### Problem to work on
Write out the records below once more, exactly as they stand.

(Recorded data)
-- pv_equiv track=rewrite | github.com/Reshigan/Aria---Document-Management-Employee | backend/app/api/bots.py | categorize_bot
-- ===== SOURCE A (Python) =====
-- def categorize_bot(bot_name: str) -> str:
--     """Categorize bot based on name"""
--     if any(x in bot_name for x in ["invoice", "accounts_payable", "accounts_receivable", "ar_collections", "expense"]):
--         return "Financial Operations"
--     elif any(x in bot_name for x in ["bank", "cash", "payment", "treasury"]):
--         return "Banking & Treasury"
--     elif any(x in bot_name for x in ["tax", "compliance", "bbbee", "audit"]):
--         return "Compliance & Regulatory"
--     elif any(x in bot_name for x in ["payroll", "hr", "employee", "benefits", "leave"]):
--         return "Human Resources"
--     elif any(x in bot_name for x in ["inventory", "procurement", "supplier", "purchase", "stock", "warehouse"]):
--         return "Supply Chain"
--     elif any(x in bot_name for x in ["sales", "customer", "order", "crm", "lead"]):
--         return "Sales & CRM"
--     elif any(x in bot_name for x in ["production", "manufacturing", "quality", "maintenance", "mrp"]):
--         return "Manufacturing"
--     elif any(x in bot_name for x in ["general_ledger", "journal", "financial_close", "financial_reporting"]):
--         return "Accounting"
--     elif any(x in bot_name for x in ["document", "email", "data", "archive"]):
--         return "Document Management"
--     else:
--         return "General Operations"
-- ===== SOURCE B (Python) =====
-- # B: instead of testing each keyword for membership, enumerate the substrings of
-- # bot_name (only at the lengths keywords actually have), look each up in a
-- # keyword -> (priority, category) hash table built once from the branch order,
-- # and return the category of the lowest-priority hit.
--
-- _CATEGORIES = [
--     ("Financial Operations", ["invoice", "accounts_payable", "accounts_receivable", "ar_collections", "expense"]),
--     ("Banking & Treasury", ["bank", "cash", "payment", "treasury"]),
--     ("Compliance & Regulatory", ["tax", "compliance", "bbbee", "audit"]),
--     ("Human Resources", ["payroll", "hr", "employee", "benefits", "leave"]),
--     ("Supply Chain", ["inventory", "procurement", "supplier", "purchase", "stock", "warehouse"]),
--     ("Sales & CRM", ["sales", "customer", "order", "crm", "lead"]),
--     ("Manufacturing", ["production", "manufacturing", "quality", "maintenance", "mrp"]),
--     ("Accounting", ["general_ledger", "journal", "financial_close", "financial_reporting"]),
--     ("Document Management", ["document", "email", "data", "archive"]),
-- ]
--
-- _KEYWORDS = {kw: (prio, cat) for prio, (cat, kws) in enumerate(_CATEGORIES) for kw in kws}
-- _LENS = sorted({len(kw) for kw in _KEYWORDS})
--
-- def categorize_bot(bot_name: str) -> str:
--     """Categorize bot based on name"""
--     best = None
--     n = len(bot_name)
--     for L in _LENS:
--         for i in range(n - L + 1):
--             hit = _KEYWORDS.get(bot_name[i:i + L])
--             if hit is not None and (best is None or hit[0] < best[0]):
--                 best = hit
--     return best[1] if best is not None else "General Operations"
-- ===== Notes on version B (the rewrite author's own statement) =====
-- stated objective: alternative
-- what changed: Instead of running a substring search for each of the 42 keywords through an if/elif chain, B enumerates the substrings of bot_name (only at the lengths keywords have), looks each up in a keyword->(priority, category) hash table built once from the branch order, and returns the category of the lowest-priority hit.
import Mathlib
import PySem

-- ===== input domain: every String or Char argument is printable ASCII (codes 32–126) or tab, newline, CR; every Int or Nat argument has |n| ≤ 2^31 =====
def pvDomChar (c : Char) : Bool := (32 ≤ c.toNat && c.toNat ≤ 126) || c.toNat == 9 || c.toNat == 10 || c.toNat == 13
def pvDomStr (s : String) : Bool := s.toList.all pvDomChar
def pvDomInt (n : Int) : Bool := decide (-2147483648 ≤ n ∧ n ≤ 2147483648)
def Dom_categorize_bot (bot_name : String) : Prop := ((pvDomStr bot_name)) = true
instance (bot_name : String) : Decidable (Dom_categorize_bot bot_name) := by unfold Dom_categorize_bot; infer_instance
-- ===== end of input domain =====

### Task response
-- pv_equiv track=rewrite | github.com/Reshigan/Aria---Document-Management-Employee | backend/app/api/bots.py | categorize_bot
-- ===== SOURCE A (Python) =====
-- def categorize_bot(bot_name: str) -> str:
--     """Categorize bot based on name"""
--     if any(x in bot_name for x in ["invoice", "accounts_payable", "accounts_receivable", "ar_collections", "expense"]):
--         return "Financial Operations"
--     elif any(x in bot_name for x in ["bank", "cash", "payment", "treasury"]):
--         return "Banking & Treasury"
--     elif any(x in bot_name for x in ["tax", "compliance", "bbbee", "audit"]):
--         return "Compliance & Regulatory"
--     elif any(x in bot_name for x in ["payroll", "hr", "employee", "benefits", "leave"]):
--         return "Human Resources"
--     elif any(x in bot_name for x in ["inventory", "procurement", "supplier", "purchase", "stock", "warehouse"]):
--         return "Supply Chain"
--     elif any(x in bot_name for x in ["sales", "customer", "order", "crm", "lead"]):
--         return "Sales & CRM"
--     elif any(x in bot_name for x in ["production", "manufacturing", "quality", "maintenance", "mrp"]):
--         return "Manufacturing"
--     elif any(x in bot_name for x in ["general_ledger", "journal", "financial_close", "financial_reporting"]):
--         return "Accounting"
--     elif any(x in bot_name for x in ["document", "email", "data", "archive"]):
--         return "Document Management"
--     else:
--         return "General Operations"
-- ===== SOURCE B (Python) =====
-- # B: instead of testing each keyword for membership, enumerate the substrings of
-- # bot_name (only at the lengths keywords actually have), look each up in a
-- # keyword -> (priority, category) hash table built once from the branch order,
-- # and return the category of the lowest-priority hit.
--
-- _CATEGORIES = [
--     ("Financial Operations", ["invoice", "accounts_payable", "accounts_receivable", "ar_collections", "expense"]),
--     ("Banking & Treasury", ["bank", "cash", "payment", "treasury"]),
--     ("Compliance & Regulatory", ["tax", "compliance", "bbbee", "audit"]),
--     ("Human Resources", ["payroll", "hr", "employee", "benefits", "leave"]),
--     ("Supply Chain", ["inventory", "procurement", "supplier", "purchase", "stock", "warehouse"]),
--     ("Sales & CRM", ["sales", "customer", "order", "crm", "lead"]),
--     ("Manufacturing", ["production", "manufacturing", "quality", "maintenance", "mrp"]),
--     ("Accounting", ["general_ledger", "journal", "financial_close", "financial_reporting"]),
--     ("Document Management", ["document", "email", "data", "archive"]),
-- ]
--
-- _KEYWORDS = {kw: (prio, cat) for prio, (cat, kws) in enumerate(_CATEGORIES) for kw in kws}
-- _LENS = sorted({len(kw) for kw in _KEYWORDS})
--
-- def categorize_bot(bot_name: str) -> str:
--     """Categorize bot based on name"""
--     best = None
--     n = len(bot_name)
--     for L in _LENS:
--         for i in range(n - L + 1):
--             hit = _KEYWORDS.get(bot_name[i:i + L])
--             if hit is not None and (best is None or hit[0] < best[0]):
--                 best = hit
--     return best[1] if best is not None else "General Operations"
-- ===== Notes on version B (the rewrite author's own statement) =====
-- stated objective: alternative
-- what changed: Instead of running a substring search for each of the 42 keywords through an if/elif chain, B enumerates the substrings of bot_name (only at the lengths keywords have), looks each up in a keyword->(priority, category) hash table built once from the branch order, and returns the category of the lowest-priority hit.
import Mathlib
import PySem

-- ===== input domain: every String or Char argument is printable ASCII (codes 32–126) or tab, newline, CR; every Int or Nat argument has |n| ≤ 2^31 =====
def pvDomChar (c : Char) : Bool := (32 ≤ c.toNat && c.toNat ≤ 126) || c.toNat == 9 || c.toNat == 10 || c.toNat == 13
def pvDomStr (s : String) : Bool := s.toList.all pvDomChar
def pvDomInt (n : Int) : Bool := decide (-2147483648 ≤ n ∧ n ≤ 2147483648)
def Dom_categorize_bot (bot_name : String) : Prop := ((pvDomStr bot_name)) = true
instance (bot_name : String) : Decidable (Dom_categorize_bot bot_name) := by unfold Dom_categorize_bot; infer_instance
-- ===== end of input domain =====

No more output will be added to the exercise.